Before dropping so-called insignificant variables from a regression

Before dropping so-called insignificant variables from a regression, we should be careful
to consider (1) what we mean by “insignificant” (2) why the variable was included in the
first place and (3) what potential costs arise if the variable is excluded.
To practitioners, insignificance arises if the p-value is less than some “critical” level, like
.05. In probability theory, this is the level of Type I error; it is the risk of falsely rejecting
the null hypothesis (Ho: the coefficient on the variable is insignificantly different from
zero). Lower p-values mean lower probabilities of committing Type I errors. In a capital
murder trial, for example, the judge typically instructs the jury to consider the evidence in
such a way as to minimize this risk – that is, to minimize the risk of convicting an
innocent defendant (the null is that the defendant is not guilty). In statistical tests, the 5%
level sets a limit on the amount of risk we are willing to take. In five out of one-hundred
random samples, we’d reject the null incorrectly, i.e., five percent of the time. If we set
the p-value lower, say at one percent, then we are making it even harder to reject the null.
That is, we are making it harder to commit a Type I error.
So, the first question is, what p-value should we select? Well, there’s no answer to that
but suppose it is 5%. Then in a standard t-test, we’d conclude that the variable has no
explanatory power in the model if the p-value is 0.05001? Probably not. Rather, we’d
conclude that the probability of making a Type I error (rejecting the null of zero when we
shouldn’t) is slightly higher than we’d otherwise like. But in no way does the decision to
reject or not, mean that the variable is somehow uninformative.
That’s lesson number one. Now consider why the variable is in there to begin with.

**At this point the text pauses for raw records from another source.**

-- pv_equiv track=rewrite | github.com/SNU-HPCS/XQsim | src/util.py | merge_bp
-- ===== SOURCE A (Python) =====
-- def merge_bp (current_bp, new_bp):
--     next_bp = current_bp[:]
--     for i, (c, n) in enumerate(zip(next_bp, new_bp)):
--         if c == 'I':
--             next_bp[i] = n
--         elif c == 'X':
--             if n == 'I':
--                 next_bp[i] = 'X'
--             elif n == 'X':
--                 next_bp[i] = 'I'
--             elif n == 'Y':
--                 next_bp[i] = 'Z'
--             elif n == 'Z':
--                 next_bp[i] = 'Y'
--             else:
--                 raise Exception()
--         elif c == 'Y':
--             if n == 'I':
--                 next_bp[i] = 'Y'
--             elif n == 'X':
--                 next_bp[i] = 'Z'
--             elif n == 'Y':
--                 next_bp[i] = 'I'
--             elif n == 'Z':
--                 next_bp[i] = 'X'
--             else:
--                 raise Exception()
--         elif c == 'Z':
--             if n == 'I':
--                 next_bp[i] = 'Z'
--             elif n == 'X':
--                 next_bp[i] = 'Y'
--             elif n == 'Y':
--                 next_bp[i] = 'X'
--             elif n == 'Z':
--                 next_bp[i] = 'I'
--             else:
--                 raise Exception()
--         else:
--             raise Exception()
--
--     return next_bp
-- ===== SOURCE B (Python) =====
-- def merge_bp(current_bp, new_bp):
--     m = min(len(current_bp), len(new_bp))
--     head_c, head_n = current_bp[:m], new_bp[:m]
--     for s in (head_c, head_n):
--         for ch in s:
--             if ch not in ('I', 'X', 'Y', 'Z'):
--                 raise Exception()
--     xs = {i for i, ch in enumerate(head_c) if ch in ('X', 'Y')} \
--        ^ {i for i, ch in enumerate(head_n) if ch in ('X', 'Y')}
--     zs = {i for i, ch in enumerate(head_c) if ch in ('Z', 'Y')} \
--        ^ {i for i, ch in enumerate(head_n) if ch in ('Z', 'Y')}
--     return ['IXZY'[(i in xs) + 2 * (i in zs)] for i in range(m)] + current_bp[m:]
-- ===== Notes on version B (the rewrite author's own statement) =====
-- stated objective: alternative
-- what changed: Replaces A's per-element 16-branch table rewrite by a staged set-based algorithm: one validation pass, then build the X-support and Z-support position sets of each string, combine whole strings at once by set symmetric difference, and decode each position from the two set memberships via 'IXZY' indexing; Pre_ excludes inputs where some zipped pair is not two letters of IXYZ, because there A either raises or (when the left letter is 'I') passes the invalid right string through unvalidated while B's eager validation raises.
-- outside the precondition, e.g. on merge_bp(['I'], ['Q']): A returns ['Q'], B raises Exception
import Mathlib
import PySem

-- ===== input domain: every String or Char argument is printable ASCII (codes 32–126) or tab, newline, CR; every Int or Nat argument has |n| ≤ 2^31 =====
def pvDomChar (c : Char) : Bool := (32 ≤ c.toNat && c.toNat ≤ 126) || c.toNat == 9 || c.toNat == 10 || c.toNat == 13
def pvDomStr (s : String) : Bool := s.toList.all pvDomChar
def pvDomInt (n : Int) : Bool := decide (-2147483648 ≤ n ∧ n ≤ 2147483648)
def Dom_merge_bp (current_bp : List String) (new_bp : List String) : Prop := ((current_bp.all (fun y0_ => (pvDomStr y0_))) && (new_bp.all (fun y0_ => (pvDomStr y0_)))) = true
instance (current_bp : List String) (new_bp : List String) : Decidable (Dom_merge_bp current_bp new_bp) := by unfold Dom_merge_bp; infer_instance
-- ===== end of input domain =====

-- B replaces A's per-element 16-branch table by staged passes over position SETS: build X/Z support sets, combine by set symmetric difference, decode per position — alternative structure, same cost.


-- ===== PORT A =====
-- body of A's for-loop: branch-by-branch transliteration; the 'raise' branches return the
-- state unchanged (those inputs are outside Pre_merge_bp)
def mergeStepA (next_bp : List String) (icn : Int × String × String) : List String :=
  let i := icn.1
  let c := icn.2.1
  let n := icn.2.2
  if c == "I" then PySem.List.pySetD next_bp i n
  else if c == "X" then
    if n == "I" then PySem.List.pySetD next_bp i "X"
    else if n == "X" then PySem.List.pySetD next_bp i "I"
    else if n == "Y" then PySem.List.pySetD next_bp i "Z"
    else if n == "Z" then PySem.List.pySetD next_bp i "Y"
    else next_bp
  else if c == "Y" then
    if n == "I" then PySem.List.pySetD next_bp i "Y"
    else if n == "X" then PySem.List.pySetD next_bp i "Z"
    else if n == "Y" then PySem.List.pySetD next_bp i "I"
    else if n == "Z" then PySem.List.pySetD next_bp i "X"
    else next_bp
  else if c == "Z" then
    if n == "I" then PySem.List.pySetD next_bp i "Z"
    else if n == "X" then PySem.List.pySetD next_bp i "Y"
    else if n == "Y" then PySem.List.pySetD next_bp i "X"
    else if n == "Z" then PySem.List.pySetD next_bp i "I"
    else next_bp
  else next_bp

def merge_bp (current_bp : List String) (new_bp : List String) : List String :=
  let next_bp := current_bp
  (PySem.List.enumerate (next_bp.zip new_bp) 0).foldl mergeStepA next_bp

-- ===== PORT B =====
-- {i for i, ch in enumerate(s) if good(ch)} : the set of positions whose letter satisfies 'good'
def pvPosSet (s : List String) (good : String → Bool) : PySem.Set Int :=
  PySem.Set.ofList ((PySem.List.enumerate s 0).filterMap
    (fun p => if good p.2 then some p.1 else none))

def merge_bp_alt (current_bp : List String) (new_bp : List String) : List String :=
  let m : Nat := min current_bp.length new_bp.length
  let head_c := PySem.List.slice current_bp none (some (m : Int))
  let head_n := PySem.List.slice new_bp none (some (m : Int))
  -- validation passes: the Python raises on a letter outside IXYZ (outside Pre_merge_bp);
  -- totalized here, the passes have no effect on the returned value
  let _ok := head_c.all (fun ch => ch == "I" || ch == "X" || ch == "Y" || ch == "Z") &&
             head_n.all (fun ch => ch == "I" || ch == "X" || ch == "Y" || ch == "Z")
  let xs := PySem.Set.symmDiff (pvPosSet head_c (fun ch => ch == "X" || ch == "Y"))
                               (pvPosSet head_n (fun ch => ch == "X" || ch == "Y"))
  let zs := PySem.Set.symmDiff (pvPosSet head_c (fun ch => ch == "Z" || ch == "Y"))
                               (pvPosSet head_n (fun ch => ch == "Z" || ch == "Y"))
  -- 'IXZY'[b] in Python is a ONE-CHARACTER STRING: pyGet? yields the Char, String.mk [·] is that string
  ((PySem.List.pyRange 0 (m : Int) 1).map (fun i =>
      ((PySem.Str.pyGet? "IXZY"
        ((if PySem.Set.contains xs i then 1 else 0)
          + 2 * (if PySem.Set.contains zs i then 1 else 0))).map
        (fun ch => String.ofList [ch])).getD ""))
    ++ PySem.List.slice current_bp (some (m : Int)) none

-- ===== PRECONDITION & SPEC =====
-- Pre_ excludes inputs where some zipped pair is not two single letters of IXYZ: there A
-- either raises an Exception or (left letter 'I') passes the invalid right string through
-- unvalidated, while B's eager validation pass raises.
def Pre_merge_bp (current_bp : List String) (new_bp : List String) : Prop :=
  ∀ p ∈ current_bp.zip new_bp,
    (p.1 = "I" ∨ p.1 = "X" ∨ p.1 = "Y" ∨ p.1 = "Z") ∧
    (p.2 = "I" ∨ p.2 = "X" ∨ p.2 = "Y" ∨ p.2 = "Z")
instance (current_bp : List String) (new_bp : List String) : Decidable (Pre_merge_bp current_bp new_bp) := by unfold Pre_merge_bp; infer_instance

def pvWitness_merge_bp : List String × List String := (["X", "Z", "I"], ["Y", "I", "Z"])

def Spec_merge_bp (current_bp : List String) (new_bp : List String) (out : List String) : Prop := out = merge_bp_alt current_bp new_bp
instance (current_bp : List String) (new_bp : List String) (out : List String) : Decidable (Spec_merge_bp current_bp new_bp out) := by unfold Spec_merge_bp; infer_instance

-- ===== CLAIM (what is proved, stated in full; the proofs are below) =====
def Claim_equal_merge_bp : Prop := ∀ (current_bp : List String) (new_bp : List String), Dom_merge_bp current_bp new_bp → Pre_merge_bp current_bp new_bp → Spec_merge_bp current_bp new_bp (merge_bp current_bp new_bp)

-- ===== LEMMAS AND PROOFS =====

-- the per-element Pauli product, as A's table computes it (proof-side characterisation)
def prodA (p : String × String) : String :=
  if p.1 = "I" then p.2
  else if p.1 = "X" then
    (if p.2 = "I" then "X" else if p.2 = "X" then "I" else if p.2 = "Y" then "Z" else "Y")
  else if p.1 = "Y" then
    (if p.2 = "I" then "Y" else if p.2 = "X" then "Z" else if p.2 = "Y" then "I" else "X")
  else
    (if p.2 = "I" then "Z" else if p.2 = "X" then "Y" else if p.2 = "Y" then "X" else "I")

-- on a valid pair, one step of A's loop is 'set index i to the Pauli product'
lemma mergeStepA_valid (acc : List String) (i : Int) (p : String × String)
    (hc : p.1 = "I" ∨ p.1 = "X" ∨ p.1 = "Y" ∨ p.1 = "Z")
    (hn : p.2 = "I" ∨ p.2 = "X" ∨ p.2 = "Y" ∨ p.2 = "Z") :
    mergeStepA acc (i, p) = PySem.List.pySetD acc i (prodA p) := by
  obtain ⟨c, n⟩ := p
  simp only at hc hn
  rcases hc with rfl | rfl | rfl | rfl <;> rcases hn with rfl | rfl | rfl | rfl <;> rfl

-- A's loop over 'enumerate' starting at offset k rewrites the window [k, k + ps.length)
lemma loopA_spec (ps : List (String × String)) (k : Nat) (acc : List String)
    (hv : ∀ p ∈ ps, (p.1 = "I" ∨ p.1 = "X" ∨ p.1 = "Y" ∨ p.1 = "Z") ∧
      (p.2 = "I" ∨ p.2 = "X" ∨ p.2 = "Y" ∨ p.2 = "Z"))
    (hlen : k + ps.length ≤ acc.length) :
    (PySem.List.enumerate ps (k : Int)).foldl mergeStepA acc
      = acc.take k ++ ps.map prodA ++ acc.drop (k + ps.length) := by
  induction ps generalizing k acc with
  | nil => simp [PySem.List.enumerate_nil, List.take_append_drop]
  | cons p ps ih =>
    have hk : k < acc.length := by simp at hlen; omega
    rw [PySem.List.enumerate_cons, List.foldl_cons,
        mergeStepA_valid acc _ p (hv p (by simp)).1 (hv p (by simp)).2,
        PySem.List.pySetD_natCast]
    have : ((k : Int) + 1) = ((k + 1 : Nat) : Int) := by push_cast; ring
    rw [this, ih (k + 1) (acc.set k (prodA p)) (fun q hq => hv q (by simp [hq]))
        (by simpa using by simp at hlen ⊢; omega)]
    have h1 : (acc.set k (prodA p)).take (k + 1) = acc.take k ++ [prodA p] := by
      rw [List.set_eq_take_append_cons_drop, if_pos hk, List.take_append]
      simp [List.length_take, Nat.min_eq_left (Nat.le_of_lt hk)]
    have h2 : (acc.set k (prodA p)).drop (k + 1 + ps.length)
        = acc.drop (k + 1 + ps.length) := List.drop_set_of_lt (by omega)
    rw [h1, h2]
    have h3 : k + 1 + ps.length = k + (p :: ps).length := by simp; omega
    simp [h3, List.append_assoc]

-- membership in a position set: exactly the indices whose letter satisfies 'good'
lemma mem_pvPosSet (s : List String) (good : String → Bool) (k : Nat) (hk : k < s.length) :
    ((k : Int) ∈ pvPosSet s good) ↔ good s[k] = true := by
  unfold pvPosSet
  rw [PySem.Set.mem_ofList, List.mem_filterMap]
  constructor
  · rintro ⟨p, hp, hf⟩
    rw [PySem.List.mem_enumerate_iff] at hp
    obtain ⟨j, hj, rfl⟩ := hp
    by_cases hg : good s[j] = true
    · simp [hg] at hf
      have : j = k := by omega
      subst this; exact hg
    · simp [hg] at hf
  · intro hg
    exact ⟨((k : Int), s[k]), by
      rw [PySem.List.mem_enumerate_iff]; exact ⟨k, hk, by simp⟩, by simp [hg]⟩

-- per position: decoding the two symmetric-difference memberships is A's table product
lemma decode_eq_prodA (hc hn : List String) (k : Nat)
    (hkc : k < hc.length) (hkn : k < hn.length)
    (hcv : hc[k] = "I" ∨ hc[k] = "X" ∨ hc[k] = "Y" ∨ hc[k] = "Z")
    (hnv : hn[k] = "I" ∨ hn[k] = "X" ∨ hn[k] = "Y" ∨ hn[k] = "Z") :
    ((PySem.Str.pyGet? "IXZY"
      ((if PySem.Set.contains (PySem.Set.symmDiff (pvPosSet hc (fun ch => ch == "X" || ch == "Y"))
            (pvPosSet hn (fun ch => ch == "X" || ch == "Y"))) (k : Int) then 1 else 0)
        + 2 * (if PySem.Set.contains (PySem.Set.symmDiff (pvPosSet hc (fun ch => ch == "Z" || ch == "Y"))
            (pvPosSet hn (fun ch => ch == "Z" || ch == "Y"))) (k : Int) then 1 else 0))).map
      (fun ch => String.ofList [ch])).getD ""
      = prodA (hc[k], hn[k]) := by
  rcases hcv with h1 | h1 | h1 | h1 <;> rcases hnv with h2 | h2 | h2 | h2 <;>
    simp [PySem.Set.mem_symmDiff,
      mem_pvPosSet hc _ k hkc, mem_pvPosSet hn _ k hkn, h1, h2, prodA]

-- the two mapped middles agree elementwise
lemma middle_eq (cur new : List String)
    (hpre : ∀ p ∈ cur.zip new,
      (p.1 = "I" ∨ p.1 = "X" ∨ p.1 = "Y" ∨ p.1 = "Z") ∧
      (p.2 = "I" ∨ p.2 = "X" ∨ p.2 = "Y" ∨ p.2 = "Z")) :
    (cur.zip new).map prodA
      = (PySem.List.pyRange 0 ((min cur.length new.length : Nat) : Int) 1).map (fun i =>
          ((PySem.Str.pyGet? "IXZY"
            ((if PySem.Set.contains (PySem.Set.symmDiff
                  (pvPosSet (cur.take (min cur.length new.length)) (fun ch => ch == "X" || ch == "Y"))
                  (pvPosSet (new.take (min cur.length new.length)) (fun ch => ch == "X" || ch == "Y"))) i then 1 else 0)
              + 2 * (if PySem.Set.contains (PySem.Set.symmDiff
                  (pvPosSet (cur.take (min cur.length new.length)) (fun ch => ch == "Z" || ch == "Y"))
                  (pvPosSet (new.take (min cur.length new.length)) (fun ch => ch == "Z" || ch == "Y"))) i then 1 else 0))).map
            (fun ch => String.ofList [ch])).getD "") := by
  set m := min cur.length new.length with hm
  apply List.ext_getElem
  · simp only [List.length_map, List.length_zip, PySem.List.length_pyRange_one]
    omega
  · intro k hk1 hk2
    have hkm : k < m := by
      simpa [List.length_zip, hm] using hk1
    have hkc : k < cur.length := lt_of_lt_of_le hkm (by omega)
    have hkn : k < new.length := lt_of_lt_of_le hkm (by omega)
    have hkc' : k < (cur.take m).length := by simp [hkm, hkc]
    have hkn' : k < (new.take m).length := by simp [hkm, hkn]
    have hgc : (cur.take m)[k] = cur[k] := List.getElem_take
    have hgn : (new.take m)[k] = new[k] := List.getElem_take
    have hkz : k < (cur.zip new).length := by simpa using hk1
    have hv := hpre (cur[k], new[k])
      (by have := List.getElem_mem hkz; rwa [List.getElem_zip] at this)
    simp only [List.getElem_map, List.getElem_zip, PySem.List.getElem_pyRange_one, zero_add]
    rw [← hgc, ← hgn] at hv ⊢
    exact (decode_eq_prodA (cur.take m) (new.take m) k hkc' hkn' hv.1 hv.2).symm

-- ===== VERDICT (by name: the statement is the Claim_ definition above) =====
theorem merge_bp_spec : Claim_equal_merge_bp := by
  intro cur new _ hpre
  unfold Spec_merge_bp merge_bp merge_bp_alt
  simp only []
  have hA := loopA_spec (cur.zip new) 0 cur hpre (by simp)
  rw [show ((0 : Nat) : Int) = (0 : Int) from rfl] at hA
  rw [hA]
  rw [PySem.List.slice_to_natCast, PySem.List.slice_to_natCast, PySem.List.slice_from_natCast,
      middle_eq cur new hpre]
  simp [List.length_zip]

Suppose I have a scientific experiment for which the “theory” states that X and Y cause
Z. I collect a sample of data on all three and regress Z on X and Y jointly. Suppose the
estimated coefficient on X is deemed insignificant because its p-value is 0.0499.
Theoretically, this can’t happen (it’s like rejecting gravity because the apple that fell from
the tree onto Isaac Newton’s head didn’t fall fast enough). X is supposed to cause Z. But
in random samples, there is measurement error and coefficients are necessarily measured
imprecisely. Noisy data cause standard errors to rise and t-statistics to fall. So, should we
reject X? Or should we say that the contribution X has in explaining Z is measured
That’s lesson number two. X was included because it should be there. Even rejecting
X’s contribution has risk – in this case 0.0499 risk of Type I error. Because this number
is less than 0.05 is not a legitimate reason to exclude X. Which finally brings us to our
third consideration on what potential costs there are to excluding a so-called
“insignificant” variable. Suppose we go ahead and exclude X. In the statistics literature,
X is formally an erroneously excluded variable and so the equation governing Z is now
misspecified. Forget that though. Think instead of where X is. X now resides in the error
term (it is now part of the unobserved, albeit random, part of Z. The error term in any
regression is the composite of all excluded unobserved influences on Z. We usually
assume this term is zero on average and uncorrelated with any of the included regressors.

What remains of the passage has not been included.